BMC Genomics, 2018, 19, p.786. https://doi.org/10.1186/s12864-018-5156-1.
Documentation
Important Notes
- Module Name: FuSeq (see the modules page for more information)
- Unusual environment variables set
- FUSEQ_HOME FuSeq installation directory
- FUSEQ_BIN FuSeq executable folder
- FUSEQ_REF FuSeq reference directory
- FUSEQ_DATA sample data for running FuSeq
- FUSEQ_R FuSeq R source files directory
Interactive job
Interactive jobs should be used for debugging, graphics, or applications that cannot be run as batch jobs.

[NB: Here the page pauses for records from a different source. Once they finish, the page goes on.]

-- pv_equiv track=rewrite | github.com/eggplantgf/CodingTestStudy | week4/week4_13.py | solution
-- ===== SOURCE A (Python) =====
-- def solution(chicken):
--     total_chicken = chicken
--     coupons = chicken
--
--     while coupons >= 10:
--         new_chicken = coupons // 10
--         total_chicken += new_chicken
--         coupons = coupons % 10 + new_chicken
--
--     return total_chicken //10
-- ===== SOURCE B (Python) =====
-- def solution(chicken):
--     # closed form: each exchange of 10 coupons yields 1 chicken + 1 coupon (net 9),
--     # so bonus chickens = (chicken - 1) // 9 for positive input, 0 otherwise
--     return (chicken + max(chicken - 1, 0) // 9) // 10
-- ===== Notes on version B (the rewrite author's own statement) =====
-- stated objective: simpler
-- what changed: Replaced the while-loop coupon-exchange simulation with a direct closed-form formula: total = (chicken + max(chicken-1,0)//9) // 10.
import Mathlib
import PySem

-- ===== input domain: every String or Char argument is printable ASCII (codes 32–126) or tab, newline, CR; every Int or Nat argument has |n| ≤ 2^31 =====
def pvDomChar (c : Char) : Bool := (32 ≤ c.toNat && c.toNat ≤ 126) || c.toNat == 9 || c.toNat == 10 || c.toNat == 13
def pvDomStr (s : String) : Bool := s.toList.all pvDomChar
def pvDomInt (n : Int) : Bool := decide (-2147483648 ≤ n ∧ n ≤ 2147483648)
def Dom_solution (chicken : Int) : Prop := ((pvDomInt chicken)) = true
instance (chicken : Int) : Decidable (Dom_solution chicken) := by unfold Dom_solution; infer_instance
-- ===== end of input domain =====

-- B replaces A's while-loop simulation with a direct closed-form formula (objective: simpler).

-- ===== PORT A =====
-- the while-loop: state (total_chicken, coupons)
def solutionLoop (total coupons : Int) : Int :=
  if _h : 10 ≤ coupons then
    let new_chicken := PySem.Int.floordiv coupons 10
    solutionLoop (total + new_chicken) (PySem.Int.mod coupons 10 + new_chicken)
  else total
termination_by coupons.toNat
decreasing_by
  rw [PySem.Int.floordiv_eq_ediv_of_pos (by omega), PySem.Int.mod_eq_emod_of_pos (by omega)]
  omega

def solution (chicken : Int) : Int :=
  PySem.Int.floordiv (solutionLoop chicken chicken) 10

-- ===== PORT B =====
def solution_alt (chicken : Int) : Int :=
  PySem.Int.floordiv (chicken + PySem.Int.floordiv (max (chicken - 1) 0) 9) 10

-- ===== PRECONDITION & SPEC =====
def Spec_solution (chicken : Int) (out : Int) : Prop := out = solution_alt chicken
instance (chicken : Int) (out : Int) : Decidable (Spec_solution chicken out) := by unfold Spec_solution; infer_instance

-- ===== CLAIM (what is proved, stated in full; the proofs are below) =====
def Claim_equal_solution : Prop := ∀ (chicken : Int), Dom_solution chicken → Spec_solution chicken (solution chicken)

-- ===== LEMMAS AND PROOFS =====

-- closed form for the loop: it adds (coupons-1)//9 bonus chickens when an exchange happens
theorem solutionLoop_eq (coupons total : Int) :
    solutionLoop total coupons =
      total + (if 10 ≤ coupons then (coupons - 1) / 9 else 0) := by
  by_cases h : 10 ≤ coupons
  · have hlt : (PySem.Int.mod coupons 10 + PySem.Int.floordiv coupons 10).toNat < coupons.toNat := by
      rw [PySem.Int.floordiv_eq_ediv_of_pos (by omega), PySem.Int.mod_eq_emod_of_pos (by omega)]
      omega
    rw [solutionLoop, dif_pos h, if_pos h,
      solutionLoop_eq (PySem.Int.mod coupons 10 + PySem.Int.floordiv coupons 10)]
    rw [PySem.Int.floordiv_eq_ediv_of_pos (by omega), PySem.Int.mod_eq_emod_of_pos (by omega)]
    split_ifs <;> omega
  · rw [solutionLoop, dif_neg h, if_neg h]; omega
termination_by coupons.toNat
decreasing_by exact hlt

-- ===== VERDICT (by name: the statement is the Claim_ definition above) =====
theorem solution_spec : Claim_equal_solution := by
  intro chicken _
  show solution chicken = solution_alt chicken
  unfold solution solution_alt
  rw [solutionLoop_eq]
  by_cases h : 10 ≤ chicken
  · have hm : max (chicken - 1) 0 = chicken - 1 := by omega
    rw [if_pos h, hm, PySem.Int.floordiv_eq_ediv_of_pos (a := chicken - 1) (by omega)]
  · rw [if_neg h]
    have h9 : PySem.Int.floordiv (max (chicken - 1) 0) 9 = 0 := by
      rw [PySem.Int.floordiv_eq_ediv_of_pos (by omega)]; omega
    rw [h9]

Allocate an interactive session and run the program. Sample session:
[user@biowulf]$ sinteractive --mem=4g --gres=lscratch:10 [user@cn3144 ~]$ module load FuSeq [+] Loading gcc 9.2.0 ... [+] Loading GSL 2.6 for GCC 9.2.0 ... [+] Loading openmpi 3.1.4 for GCC 9.2.0 [+] Loading ImageMagick 7.0.8 on cn2367 [+] Loading HDF5 1.10.4 [+] Loading NetCDF 4.7.4_gcc9.2.0 [+] Loading pandoc 2.10.1 on cn2367 [+] Loading pcre2 10.21 ... [+] Loading R 4.0.0 [+] Loading FuSeq / 1.1.3 ...Create soft links to the sample read data:
[user@cn3144 ~]$ cp -r $FUSEQ_DATA ./Index the sample transcript data if needed, GRCh37_release75 and GRCh38_release106 are already indexed at /fdb/fuseq/:
[user@cn3144 ~]$ TxIndexer -t Homo_sapiens.GRCh37.75.cdna.all.fa -o TxIndexer_idx --------------------------------------------------------------- --- FuSeq acknowledges the Sailfish and Rapmap for this indexer --- --------------------------------------------------------------- writing log to TxIndexer_idx/LogDir/FuSeq_index.log RapMap Indexer [Step 1 of 4] : counting k-mers counted k-mers for 180000 transcriptsElapsed time: 4.19777s Replaced 0 non-ATCG nucleotides Clipped poly-A tails from 1401 transcripts Building rank-select dictionary and saving to disk done Elapsed time: 0.0257811s Writing sequence data to file . . . done Elapsed time: 0.137891s [info] Building 32-bit suffix array (length of generalized text is 287322183) Building suffix array . . . success saving to disk . . . done Elapsed time: 0.440665s done Elapsed time: 41.0055s processed 287000000 positions khash had 102501816 keys saving hash to disk . . . done Elapsed time: 9.4689sExtract fusion equivalence classes and split reads by running FuSeq with 16 cpus:
[user@cn3144 ~]$ FuSeq -i /fdb/fuseq/TxIndexer_idx/GRCh37.75/ \
-l IU -1 SRR064287_1.fastq -2 SRR064287_2.fastq -p 16 \
-g $FUSEQ_REF/Homo_sapiens.GRCh37.gtf -o feqDir
- a folder feqDir will be produced. Finally, discover the fusion genes. This will be done in two steps.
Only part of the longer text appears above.